__REQUIRED WORK__
Beginning with the line below that contains "in y: x=x.replace(i,'+');" and ending with the line that contains "def check (x", copy every line exactly. Copy nothing else.

__TASK INPUT__

-- s.replace(i,'+') for a single char i (exact: every occurrence replaced)
def markAll (s : List Char) (i : Char) : List Char := s.map (fun c => if c = i then '+' else c)

-- loop body of A's branches 1 and 3: `if i in x: x=x.replace(i,'+',1); y=y.replace(i,'+')`
-- (`i in x` for a 1-char i is exactly char membership)
def stepXY (st : List Char × List Char) (i : Char) : List Char × List Char :=
  if st.1.contains i then (markFirst st.1 i, markAll st.2 i) else st

-- loop body of A's branch 2: `if i in y: x=x.replace(i,'+'); y=y.replace(i,'+',1)`
def stepYX (st : List Char × List Char) (i : Char) : List Char × List Char :=
  if st.2.contains i then (markAll st.1 i, markFirst st.2 i) else st

-- int(s) for the nonempty all-digit strings built below (PySem.Int.ofChars? is some there)
def digitsToInt (l : List Char) : Int := (PySem.Int.ofChars? l).getD 0

def check (x : String) (y : String) : List Int :=
  let xs := x.toList
  let ys := y.toList
  -- Python's `for i in y` iterates the ORIGINAL string even though y is rebound inside
  let st :=
    if xs.length > ys.length then ys.foldl stepXY (xs, ys)
    else if xs.length < ys.length then xs.foldl stepYX (xs, ys)
    else ys.foldl stepXY (xs, ys)
  let xd := st.1.filter (fun c => PySem.Chars.isdigit c)
  let yd := st.2.filter (fun c => PySem.Chars.isdigit c)
  let p : List Char × List Char :=
    if xd = [] ∧ yd = [] then (['1'], ['1'])
    else if xd = [] ∧ yd ≠ [] then (['1'], yd)
    else if xd ≠ [] ∧ yd = [] then (xd, ['1'])
    else (xd, yd)
  [digitsToInt p.1, digitsToInt p.2]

__EXERCISE OUTPUT__
-- loop body of A's branch 2: `if i in y: x=x.replace(i,'+'); y=y.replace(i,'+',1)`
def stepYX (st : List Char × List Char) (i : Char) : List Char × List Char :=
  if st.2.contains i then (markAll st.1 i, markFirst st.2 i) else st

-- int(s) for the nonempty all-digit strings built below (PySem.Int.ofChars? is some there)
def digitsToInt (l : List Char) : Int := (PySem.Int.ofChars? l).getD 0

def check (x : String) (y : String) : List Int :=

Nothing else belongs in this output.